**WHAT YOU SHOULD DO**
Transcribe exactly everything in the data below from the line containing "def Pre_choose_5 (res_list" down to the line containing "def pvL3 (n", both lines included and nothing further.

**INPUT DATA**
-- pv_equiv track=rewrite | github.com/values-md/dilemmas-api | scripts/fix_corrupted_choice_ids.py | extract_choice_id
-- ===== SOURCE A (Python) =====
-- def extract_choice_id(corrupted: str) -> str:
--     """Extract actual choice_id from corrupted string.
--
--     Corrupted format examples:
--     - "update_immediately</parameter\\n<parameter..."
--     - "endorse_unique_expression</parameter -->"
--
--     We want just the part before </parameter or similar markers.
--     """
--     # Split on common markers and take first part
--     markers = [
--         "</parameter",  # XML closing tag
--         "<parameter",   # XML opening tag
--         "\n",           # Newline
--         " -->",         # XML comment end
--     ]
--
--     result = corrupted
--     for marker in markers:
--         result = result.split(marker)[0]
--
--     # Clean up any remaining whitespace
--     result = result.strip()
--
--     return result
-- ===== SOURCE B (Python) =====
-- def extract_choice_id(corrupted: str) -> str:
--     """Extract actual choice_id from corrupted string.
--
--     Instead of four sequential split(marker)[0] truncations, compute each
--     marker's first position once, cut at the earliest found position, strip.
--     """
--     markers = [
--         "</parameter",  # XML closing tag
--         "<parameter",   # XML opening tag
--         "\n",           # Newline
--         " -->",         # XML comment end
--     ]
--     positions = [p for p in (corrupted.find(m) for m in markers) if p >= 0]
--     if positions:
--         return corrupted[:min(positions)].strip()
--     return corrupted.strip()
-- ===== Notes on version B (the rewrite author's own statement) =====
-- stated objective: simpler
-- what changed: B computes each marker's first position once with find, cuts the string a single time at the earliest found position and strips, instead of A's four sequential split(marker)[0] reassignments.
import Mathlib
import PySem

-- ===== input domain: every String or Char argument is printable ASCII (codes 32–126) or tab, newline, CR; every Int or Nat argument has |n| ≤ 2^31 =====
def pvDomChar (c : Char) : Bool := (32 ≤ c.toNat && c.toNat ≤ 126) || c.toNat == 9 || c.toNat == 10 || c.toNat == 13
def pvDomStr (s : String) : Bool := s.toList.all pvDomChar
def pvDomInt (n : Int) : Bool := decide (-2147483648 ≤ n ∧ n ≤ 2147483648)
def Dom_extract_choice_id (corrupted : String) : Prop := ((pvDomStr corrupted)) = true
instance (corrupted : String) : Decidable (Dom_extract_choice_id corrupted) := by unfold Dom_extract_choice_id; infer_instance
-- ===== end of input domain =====

-- B replaces the four sequential split(marker)[0] truncations by one earliest-found-position
-- computation followed by a single slice and strip (objective: simpler decomposition).

-- the four corruption markers, shared literal constants
def pvM1 : List Char := "</parameter".toList
def pvM2 : List Char := "<parameter".toList
def pvM3 : List Char := "\n".toList
def pvM4 : List Char := " -->".toList

-- ===== PORT A =====
-- result = result.split(marker)[0] for each marker in order, then result.strip().
-- split with a nonempty separator always returns a nonempty list, so [0] never raises: headD.
def extract_choice_id (corrupted : String) : String :=
  let r0 := corrupted.toList
  let r1 := (PySem.Chars.splitOn r0 pvM1).headD []
  let r2 := (PySem.Chars.splitOn r1 pvM2).headD []
  let r3 := (PySem.Chars.splitOn r2 pvM3).headD []
  let r4 := (PySem.Chars.splitOn r3 pvM4).headD []
  String.ofList (PySem.Chars.strip r4)
-- ===== PRECONDITION & SPEC =====
-- Pre_ requires each res_list entry to be duplicate-free (the Python arguments are sets,
-- which cannot hold duplicates), and excludes ids shorter than res_list when at least 5
-- sets are available, where A's ids[...] indexing can raise IndexError (in the degenerate
-- all-sets-empty corner of that region A never indexes ids and still returns, same value as B).
def Pre_choose_5 (res_list : List (List Int)) (ids : List Int) : Prop :=
  (∀ l ∈ res_list, l.Nodup) ∧ (res_list.length ≤ ids.length ∨ res_list.length < 5)
instance (res_list : List (List Int)) (ids : List Int) : Decidable (Pre_choose_5 res_list ids) := by
  unfold Pre_choose_5; infer_instance
def pvWitness_choose_5 : List (List Int) × List Int :=
  ([[1, 2], [2, 3], [4], [5], [1, 6]], [10, 20, 30, 40, 50])

def Spec_choose_5 (res_list : List (List Int)) (ids : List Int) (out : List Int × Int) : Prop :=
  out = choose_5_alt res_list ids
instance (res_list : List (List Int)) (ids : List Int) (out : List Int × Int) :
    Decidable (Spec_choose_5 res_list ids out) := by unfold Spec_choose_5; infer_instance

-- ===== CLAIM (what is proved, stated in full; the proofs are below) =====
def Claim_equal_choose_5 : Prop := ∀ (res_list : List (List Int)) (ids : List Int),
  Dom_choose_5 res_list ids → Pre_choose_5 res_list ids →
  Spec_choose_5 res_list ids (choose_5 res_list ids)

-- ===== LEMMAS AND PROOFS =====

-- the set of influenced users for index i (Python: res_list[i])
def pvGet (res : List (List Int)) (i : Nat) : List Int := res.getD i []
-- spread of a tuple of indices, in a form manifestly invariant under permutation
def pvF (res : List (List Int)) (t : List Nat) : Int :=
  ((PySem.Set.ofList (t.flatMap (pvGet res))).length : Int)
def pvDec (ids : List Int) (t : List Nat) : List Int := t.map (fun i => ids.getD i 0)
-- the common update step of both loops
def pvUpd (res : List (List Int)) (ids : List Int) (s : List Int × Int) (t : List Nat) :
    List Int × Int :=
  if pvF res t > s.2 then (pvDec ids t, pvF res t) else s

-- A's enumeration: all ordered 5-tuples of pairwise distinct indices, in lex order
def pvL5 (n a b c d : Nat) : List (List Nat) :=
  (List.range n).flatMap fun e =>
    ((if e = a ∨ e = d ∨ e = c ∨ e = b ∨ e = a then [] else [[]]).map (e :: ·))
def pvL4 (n a b c : Nat) : List (List Nat) :=
  (List.range n).flatMap fun d =>
    ((if d = c ∨ d = b ∨ d = a then [] else pvL5 n a b c d).map (d :: ·))
def pvL3 (n a b : Nat) : List (List Nat) :=
  (List.range n).flatMap fun c =>
    ((if c = b ∨ c = a then [] else pvL4 n a b c).map (c :: ·))
def pvL2 (n a : Nat) : List (List Nat) :=
  (List.range n).flatMap fun b => ((if b = a then [] else pvL3 n a b).map (b :: ·))
def pvLA (n : Nat) : List (List Nat) :=
  (List.range n).flatMap fun a => ((pvL2 n a).map (a :: ·))

-- B's enumeration: all strictly increasing 5-tuples, in lex order
def pvM5 (n d : Nat) : List (List Nat) :=
  (List.range' (d + 1) (n - (d + 1))).flatMap fun e => (([[]] : List (List Nat)).map (e :: ·))
def pvM4 (n c : Nat) : List (List Nat) :=
  (List.range' (c + 1) (n - (c + 1))).flatMap fun d => ((pvM5 n d).map (d :: ·))
def pvM3 (n b : Nat) : List (List Nat) :=
  (List.range' (b + 1) (n - (b + 1))).flatMap fun c => ((pvM4 n c).map (c :: ·))
def pvM2 (n a : Nat) : List (List Nat) :=
  (List.range' (a + 1) (n - (a + 1))).flatMap fun b => ((pvM3 n b).map (b :: ·))
def pvLB (n : Nat) : List (List Nat) :=
  (List.range (n - 4)).flatMap fun a => ((pvM2 n a).map (a :: ·))

def pvSortedB (t : List Nat) : Bool := decide (t.Pairwise (· < ·))

lemma pv_foldl_ite_nil {α β : Type} (c : Prop) [Decidable c] (l : List α) (f : β → α → β) (s : β) :
    (if c then [] else l).foldl f s = if c then s else l.foldl f s := by
  split_ifs <;> rfl

lemma pvGet_nodup (res : List (List Int)) (h : ∀ l ∈ res, l.Nodup) (i : Nat) :
    (pvGet res i).Nodup := by
  unfold pvGet
  by_cases hi : i < res.length
  · rw [List.getD_eq_getElem _ _ hi]; exact h _ (List.getElem_mem hi)
  · rw [List.getD_eq_default _ _ (by omega)]; exact List.nodup_nil

lemma pv_union_eq_ofList_append (s t : List Int) (h : s.Nodup) :
    PySem.Set.union s t = PySem.Set.ofList (s ++ t) := by
  show PySem.Set.update s t = _
  rw [PySem.Set.ofList_append, PySem.Set.ofList_eq_self_of_nodup _ h]

lemma pv_update_ofList_right (s y : List Int) :
    PySem.Set.update s (PySem.Set.ofList y) = PySem.Set.update s y := by
  rw [PySem.Set.update_eq_append_filter, PySem.Set.update_eq_append_filter,
    PySem.Set.ofList_ofList]

lemma pv_ofList_append_ofList (x y : List Int) :
    PySem.Set.ofList (x ++ PySem.Set.ofList y) = PySem.Set.ofList (x ++ y) := by
  rw [PySem.Set.ofList_append, PySem.Set.ofList_append, pv_update_ofList_right]

lemma pv_ofList_ofList_append (x y : List Int) :
    PySem.Set.ofList (PySem.Set.ofList x ++ y) = PySem.Set.ofList (x ++ y) := by
  rw [PySem.Set.ofList_append, PySem.Set.ofList_append, PySem.Set.ofList_ofList]

-- A's right-nested 5-way union has the length pvF computes
lemma pv_lenA (res : List (List Int)) (h : ∀ l ∈ res, l.Nodup) (a b c d e : Nat) :
    ((PySem.Set.union (pvGet res a) (PySem.Set.union (pvGet res b)
      (PySem.Set.union (pvGet res c) (PySem.Set.union (pvGet res d)
        (pvGet res e))))).length : Int) = pvF res [a, b, c, d, e] := by
  have n := pvGet_nodup res h
  unfold pvF
  rw [pv_union_eq_ofList_append _ _ (n d), pv_union_eq_ofList_append _ _ (n c),
    pv_ofList_append_ofList, pv_union_eq_ofList_append _ _ (n b), pv_ofList_append_ofList,
    pv_union_eq_ofList_append _ _ (n a), pv_ofList_append_ofList]
  simp [pvGet]

-- B's left-nested (incremental) 5-way union has the same length pvF computes
lemma pv_lenB (res : List (List Int)) (h : ∀ l ∈ res, l.Nodup) (a b c d e : Nat) :
    ((PySem.Set.union (PySem.Set.union (PySem.Set.union (PySem.Set.union (pvGet res a)
      (pvGet res b)) (pvGet res c)) (pvGet res d)) (pvGet res e)).length : Int) =
    pvF res [a, b, c, d, e] := by
  have n := pvGet_nodup res h
  unfold pvF
  rw [pv_union_eq_ofList_append _ _ (n a),
    pv_union_eq_ofList_append _ _ (PySem.Set.nodup_ofList _), pv_ofList_ofList_append,
    pv_union_eq_ofList_append _ _ (PySem.Set.nodup_ofList _), pv_ofList_ofList_append,
    pv_union_eq_ofList_append _ _ (PySem.Set.nodup_ofList _), pv_ofList_ofList_append]
  simp [pvGet, List.append_assoc]

-- pvF is invariant under permutations of the index tuple
lemma pvF_perm (res : List (List Int)) {t t' : List Nat} (hp : t.Perm t') :
    pvF res t = pvF res t' := by
  unfold pvF
  have h2 : (t.flatMap (pvGet res)).Perm (t'.flatMap (pvGet res)) :=
    List.Perm.flatMap_right _ hp
  have : (PySem.Set.ofList (t.flatMap (pvGet res))).Perm
      (PySem.Set.ofList (t'.flatMap (pvGet res))) := by
    rw [List.perm_ext_iff_of_nodup (PySem.Set.nodup_ofList _) (PySem.Set.nodup_ofList _)]
    intro x; simp only [PySem.Set.mem_ofList]; exact h2.mem_iff
  exact_mod_cast this.length_eq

**SOLVED EXERCISE**
def Pre_choose_5 (res_list : List (List Int)) (ids : List Int) : Prop :=
  (∀ l ∈ res_list, l.Nodup) ∧ (res_list.length ≤ ids.length ∨ res_list.length < 5)
instance (res_list : List (List Int)) (ids : List Int) : Decidable (Pre_choose_5 res_list ids) := by
  unfold Pre_choose_5; infer_instance
def pvWitness_choose_5 : List (List Int) × List Int :=
  ([[1, 2], [2, 3], [4], [5], [1, 6]], [10, 20, 30, 40, 50])

def Spec_choose_5 (res_list : List (List Int)) (ids : List Int) (out : List Int × Int) : Prop :=
  out = choose_5_alt res_list ids
instance (res_list : List (List Int)) (ids : List Int) (out : List Int × Int) :
    Decidable (Spec_choose_5 res_list ids out) := by unfold Spec_choose_5; infer_instance

-- ===== CLAIM (what is proved, stated in full; the proofs are below) =====
def Claim_equal_choose_5 : Prop := ∀ (res_list : List (List Int)) (ids : List Int),
  Dom_choose_5 res_list ids → Pre_choose_5 res_list ids →
  Spec_choose_5 res_list ids (choose_5 res_list ids)

-- ===== LEMMAS AND PROOFS =====

-- the set of influenced users for index i (Python: res_list[i])
def pvGet (res : List (List Int)) (i : Nat) : List Int := res.getD i []
-- spread of a tuple of indices, in a form manifestly invariant under permutation
def pvF (res : List (List Int)) (t : List Nat) : Int :=
  ((PySem.Set.ofList (t.flatMap (pvGet res))).length : Int)
def pvDec (ids : List Int) (t : List Nat) : List Int := t.map (fun i => ids.getD i 0)
-- the common update step of both loops
def pvUpd (res : List (List Int)) (ids : List Int) (s : List Int × Int) (t : List Nat) :
    List Int × Int :=
  if pvF res t > s.2 then (pvDec ids t, pvF res t) else s

-- A's enumeration: all ordered 5-tuples of pairwise distinct indices, in lex order
def pvL5 (n a b c d : Nat) : List (List Nat) :=
  (List.range n).flatMap fun e =>
    ((if e = a ∨ e = d ∨ e = c ∨ e = b ∨ e = a then [] else [[]]).map (e :: ·))
def pvL4 (n a b c : Nat) : List (List Nat) :=
  (List.range n).flatMap fun d =>
    ((if d = c ∨ d = b ∨ d = a then [] else pvL5 n a b c d).map (d :: ·))
def pvL3 (n a b : Nat) : List (List Nat) :=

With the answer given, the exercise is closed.